Gold, silver, and copper have been used mostly for the synthesis of stable dispersions of nanoparticles, which are useful in areas such as photography, catalysis, biological labelling, photonics, optoelectronics and surface-enhanced Raman scattering (SERS) detection. Concern over the potentially harmful effects of such nanoparticles has stimulated the advent of nanotoxicology as a unique and significant research discipline. However, the majority of the published nanotoxicology articles have focused on mammalian cytotoxicity or impacts to animals and bacteria, and only a few studies have considered the toxicity of nanoparticles to plants and other non target organism [15]. In the present study, the toxic effect of metallic nanoparticles on Nomuraea rileyi was discussed.

Materials and Methods

Sampling Sources

Agricultural field soil was collected from the different parts of Tamil Nadu belonging to Nanmangalam (Kanchipuram), Hasthampatty (Salem), Rajakoil (Vellore), Veeranam Thiruvanamalai,Mattuthanvani (Madurai), Vadavalli (Coimbatore), Pullarakottai (Viruthunagar), Pullarakottai Road (Viruthunagar) Pondicherry, Cunnur (Nilgiris). For each soil sampling site, 1.5 to 2 kg soil was collected from 5 points randomly and mixed to obtain homogenous sample, the homogenized soil samples were kept in sterile polythene bags and brought to the laboratory.

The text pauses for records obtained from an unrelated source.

-- pv_equiv track=rewrite | github.com/pypi-data/pypi-mirror-8 | packages/lexor/lexor-0.1.2c1.tar.gz/lexor-0.1.2c1/lexor/command/to.py | split_at
-- ===== SOURCE A (Python) =====
-- def split_at(delimiter, text, opens='[<(', closes=']>)', quotes='"\''):
--     """Custom function to split at commas. Taken from stackoverflow
--     http://stackoverflow.com/a/20599372/788553"""
--     result = []
--     buff = ""
--     level = 0
--     is_quoted = False
--     for char in text:
--         if char in delimiter and level == 0 and not is_quoted:
--             result.append(buff)
--             buff = ""
--         else:
--             buff += char
--             if char in opens:
--                 level += 1
--             elif char in closes:
--                 level -= 1
--             elif char in quotes:
--                 is_quoted = not is_quoted
--     if not buff == "":
--         result.append(buff)
--     return result
-- ===== SOURCE B (Python) =====
-- def split_at(delimiter, text, opens='[<(', closes=']>)', quotes='"\''):
--     # Two-phase: record top-level delimiter positions, then slice the text.
--     positions = []
--     level = 0
--     is_quoted = False
--     for i, char in enumerate(text):
--         if char in delimiter and level == 0 and not is_quoted:
--             positions.append(i)
--         elif char in opens:
--             level += 1
--         elif char in closes:
--             level -= 1
--         elif char in quotes:
--             is_quoted = not is_quoted
--     parts = []
--     prev = 0
--     for p in positions:
--         parts.append(text[prev:p])
--         prev = p + 1
--     parts.append(text[prev:])
--     if parts[-1] == "":
--         parts.pop()
--     return parts
-- ===== Notes on version B (the rewrite author's own statement) =====
-- stated objective: alternative
-- what changed: B replaces A's incremental buffer-building (append every character to a growing buffer, flush it at each top-level delimiter) with a two-phase position/slice algorithm: one scan records the indices of top-level unquoted delimiters without building any buffer, then the text is sliced between consecutive recorded positions and a trailing empty part is dropped.
import Mathlib
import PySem

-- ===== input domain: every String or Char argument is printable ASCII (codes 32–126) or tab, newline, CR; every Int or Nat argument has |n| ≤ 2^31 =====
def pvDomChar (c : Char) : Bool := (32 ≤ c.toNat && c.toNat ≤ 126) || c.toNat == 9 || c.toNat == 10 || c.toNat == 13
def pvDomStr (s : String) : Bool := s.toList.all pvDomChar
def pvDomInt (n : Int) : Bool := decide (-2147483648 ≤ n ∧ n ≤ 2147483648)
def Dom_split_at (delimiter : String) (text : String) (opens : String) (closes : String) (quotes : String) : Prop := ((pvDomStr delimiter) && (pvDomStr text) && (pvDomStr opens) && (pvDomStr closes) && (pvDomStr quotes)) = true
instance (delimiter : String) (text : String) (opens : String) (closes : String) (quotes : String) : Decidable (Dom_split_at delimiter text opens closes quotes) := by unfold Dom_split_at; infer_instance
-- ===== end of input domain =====

-- B replaces A's buffer-accumulating scan by a two-phase algorithm (record top-level
-- delimiter positions, then slice the text between them); same cost, different structure.

-- ===== PORT A =====
-- A's loop body: state (result, buff, level, is_quoted); 'c in s' on a single char is
-- exactly membership of that char in s (PySem-exact on this domain), ported as List.contains.
def pvStepA (d os cl qs : List Char) : (List String × List Char × Int × Bool) → Char → (List String × List Char × Int × Bool)
  | (res, buff, level, isq), c =>
    if d.contains c = true ∧ level = 0 ∧ isq = false then
      (res ++ [String.ofList buff], [], level, isq)
    else
      if os.contains c = true then (res, buff ++ [c], level + 1, isq)
      else if cl.contains c = true then (res, buff ++ [c], level - 1, isq)
      else if qs.contains c = true then (res, buff ++ [c], level, !isq)
      else (res, buff ++ [c], level, isq)

-- A's epilogue: 'if not buff == "": result.append(buff)'
def pvFinishA (st : List String × List Char × Int × Bool) : List String :=
  if st.2.1 ≠ [] then st.1 ++ [String.ofList st.2.1] else st.1

def split_at (delimiter : String) (text : String) (opens : String) (closes : String) (quotes : String) : List String :=
  pvFinishA (text.toList.foldl (pvStepA delimiter.toList opens.toList closes.toList quotes.toList) ([], [], 0, false))

-- ===== PORT B =====
-- B's scan: state (positions, level, is_quoted), folded over enumerate(text)
def pvStepB (d os cl qs : List Char) : (List Int × Int × Bool) → (Int × Char) → (List Int × Int × Bool)
  | (ps, level, isq), (i, c) =>
    if d.contains c = true ∧ level = 0 ∧ isq = false then (ps ++ [i], level, isq)
    else if os.contains c = true then (ps, level + 1, isq)
    else if cl.contains c = true then (ps, level - 1, isq)
    else if qs.contains c = true then (ps, level, !isq)
    else (ps, level, isq)

-- B's second loop body: parts.append(text[prev:p]); prev = p + 1
def pvBuildStep (t : List Char) (s : List String × Int) (p : Int) : List String × Int :=
  (s.1 ++ [String.ofList (PySem.List.slice t (some s.2) (some p))], p + 1)

-- B's epilogue: parts.append(text[prev:]); drop a trailing empty part
def pvFinishB (t : List Char) (ps : List Int) : List String :=
  let pr := ps.foldl (pvBuildStep t) ([], 0)
  let parts := pr.1 ++ [String.ofList (PySem.List.slice t (some pr.2) none)]
  if parts.getLast? = some "" then parts.dropLast else parts

def split_at_alt (delimiter : String) (text : String) (opens : String) (closes : String) (quotes : String) : List String :=
  pvFinishB text.toList
    (((PySem.List.enumerate text.toList).foldl
        (pvStepB delimiter.toList opens.toList closes.toList quotes.toList) ([], 0, false)).1)

-- ===== PRECONDITION & SPEC =====
def Spec_split_at (delimiter : String) (text : String) (opens : String) (closes : String) (quotes : String) (out : List String) : Prop := out = split_at_alt delimiter text opens closes quotes
instance (delimiter : String) (text : String) (opens : String) (closes : String) (quotes : String) (out : List String) : Decidable (Spec_split_at delimiter text opens closes quotes out) := by unfold Spec_split_at; infer_instance

-- ===== CLAIM (what is proved, stated in full; the proofs are below) =====
def Claim_equal_split_at : Prop := ∀ (delimiter : String) (text : String) (opens : String) (closes : String) (quotes : String), Dom_split_at delimiter text opens closes quotes → Spec_split_at delimiter text opens closes quotes (split_at delimiter text opens closes quotes)

-- ===== LEMMAS AND PROOFS =====

lemma pv_ofList_eq_empty_iff (l : List Char) : String.ofList l = "" ↔ l = [] := by
  constructor
  · intro h; have := congrArg String.toList h; simpa using this
  · intro h; subst h; rfl

lemma pv_take_snoc (t : List Char) (prev i : Nat) (c : Char) (hpi : prev ≤ i)
    (hc : t[i]? = some c) :
    (t.drop prev).take (i - prev) ++ [c] = (t.drop prev).take (i + 1 - prev) := by
  rw [show i + 1 - prev = (i - prev) + 1 by omega, List.take_add_one]
  have h2 : (t.drop prev)[i - prev]? = some c := by
    rw [List.getElem?_drop, show prev + (i - prev) = i by omega]; exact hc
  rw [h2]
  rfl

-- The invariant tying A's (result, buff) to B's recorded positions: buff is exactly
-- the slice of the text from just after the last recorded position up to the cursor,
-- and replaying B's build loop on the recorded positions yields A's result so far.
lemma pv_main (d os cl qs t : List Char) (cs : List Char) :
    ∀ (i prev : Nat) (res : List String) (ps : List Int) (level : Int) (isq : Bool),
      cs = t.drop i → prev ≤ i →
      ps.foldl (pvBuildStep t) ([], 0) = (res, (prev : Int)) →
      pvFinishA (cs.foldl (pvStepA d os cl qs) (res, (t.drop prev).take (i - prev), level, isq))
        = pvFinishB t (((PySem.List.enumerate cs (i : Int)).foldl (pvStepB d os cl qs) (ps, level, isq)).1) := by
  induction cs with
  | nil =>
    intro i prev res ps level isq hcs hpi hps
    have hlen : t.length ≤ i := List.drop_eq_nil_iff.mp hcs.symm
    have hbuff : (t.drop prev).take (i - prev) = t.drop prev :=
      List.take_of_length_le (by simp; omega)
    simp only [PySem.List.enumerate_nil, List.foldl_nil]
    unfold pvFinishA pvFinishB
    rw [hps]
    simp only [hbuff, PySem.List.slice_from_natCast]
    by_cases hd : t.drop prev = []
    · simp [hd]
    · have hne : String.ofList (t.drop prev) ≠ "" :=
        fun h => hd ((pv_ofList_eq_empty_iff _).mp h)
      simp [hd, hne]
  | cons c cs ih =>
    intro i prev res ps level isq hcs hpi hps
    have hi : i < t.length := by
      by_contra h
      rw [List.drop_eq_nil_iff.mpr (by omega)] at hcs
      simp at hcs
    have hc : t[i]? = some c := by
      have h0 : (t.drop i)[0]? = some c := by rw [← hcs]; rfl
      rw [List.getElem?_drop] at h0; simpa using h0
    have hcs' : cs = t.drop (i + 1) := by
      have := congrArg List.tail hcs
      simpa [List.tail_drop] using this
    rw [PySem.List.enumerate_cons]
    simp only [List.foldl_cons]
    by_cases h1 : d.contains c = true ∧ level = 0 ∧ isq = false
    · have hA : pvStepA d os cl qs (res, (t.drop prev).take (i - prev), level, isq) c
          = (res ++ [String.ofList ((t.drop prev).take (i - prev))], ([] : List Char), level, isq) := by
        simp only [pvStepA, if_pos h1]
      have hB : pvStepB d os cl qs (ps, level, isq) ((i : Int), c)
          = (ps ++ [(i : Int)], level, isq) := by
        simp only [pvStepB, if_pos h1]
      rw [hA, hB]
      have hps' : (ps ++ [(i : Int)]).foldl (pvBuildStep t) ([], 0)
          = (res ++ [String.ofList ((t.drop prev).take (i - prev))], ((i + 1 : Nat) : Int)) := by
        rw [List.foldl_append, hps]
        simp only [List.foldl_cons, List.foldl_nil, pvBuildStep, PySem.List.slice_natCast]
        push_cast
        rfl
      have h := ih (i + 1) (i + 1) (res ++ [String.ofList ((t.drop prev).take (i - prev))])
        (ps ++ [(i : Int)]) level isq hcs' (le_refl _) hps'
      rw [show ((i : Int) + 1) = ((i + 1 : Nat) : Int) by push_cast; ring]
      simpa using h
    · have key : ∃ l' q',
          pvStepA d os cl qs (res, (t.drop prev).take (i - prev), level, isq) c
            = (res, (t.drop prev).take (i - prev) ++ [c], l', q')
          ∧ pvStepB d os cl qs (ps, level, isq) ((i : Int), c) = (ps, l', q') := by
        simp only [pvStepA, pvStepB, if_neg h1]
        split_ifs <;> exact ⟨_, _, rfl, rfl⟩
      obtain ⟨l', q', hA, hB⟩ := key
      rw [hA, hB, pv_take_snoc t prev i c hpi hc]
      have h := ih (i + 1) prev res ps l' q' hcs' (by omega) hps
      rw [show ((i : Int) + 1) = ((i + 1 : Nat) : Int) by push_cast; ring]
      simpa using h

-- ===== VERDICT (by name: the statement is the Claim_ definition above) =====
theorem split_at_spec : Claim_equal_split_at := by
  intro delimiter text opens closes quotes _
  show split_at delimiter text opens closes quotes = split_at_alt delimiter text opens closes quotes
  unfold split_at split_at_alt
  have h := pv_main delimiter.toList opens.toList closes.toList quotes.toList text.toList
    text.toList 0 0 [] [] 0 false (by simp) (le_refl 0) (by simp)
  simpa using h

Physicochemical of soil analysis

Before microbial analysis, soil aggregates were broken by hands, trays with soil were kept open until moisture was at equilibrium [2]. Soil texture pH electrical conductivity organic matter nitrate, phosphorous, potassium, calcium, magnesium sulphur, sodium, zinc, iron, copper were determined for all soil collected. These measurements were determined in national agro foundation at Taramani Tamil Nadu, India.

Isolation of N. rileyi

Soil dilution method was adopted for natural occurrence of N. Rileyi. 1 gm of homogenized sample was suspended in 99 ml of sterilized distilled water mixed well and serially diluted. 1 ml of aliquots was transferred to sterile petriplates, 20 ml of sterile molten CTC (chloramphenicol, Thiabendazole, cycloheximide media)+PDA Agar media consisting of potato dextrose agar supplemented with 0.5 gm/l Chloramphenicol 0.01 gm, Thiabendazole 0.25 gm, Cyclohexamide was added, allowed to solidify. The seeded plates were incubated at 25°C in an incubator for 3-7 days. Fungal colonies were isolated after the incubation period, respective fungal colonies were purified and the pure culture was stored on CTC media agar slant. Identification of fungal culture was determined by morphological characteristics and microscopic examination of the spores by lactophenol cotton blue staining.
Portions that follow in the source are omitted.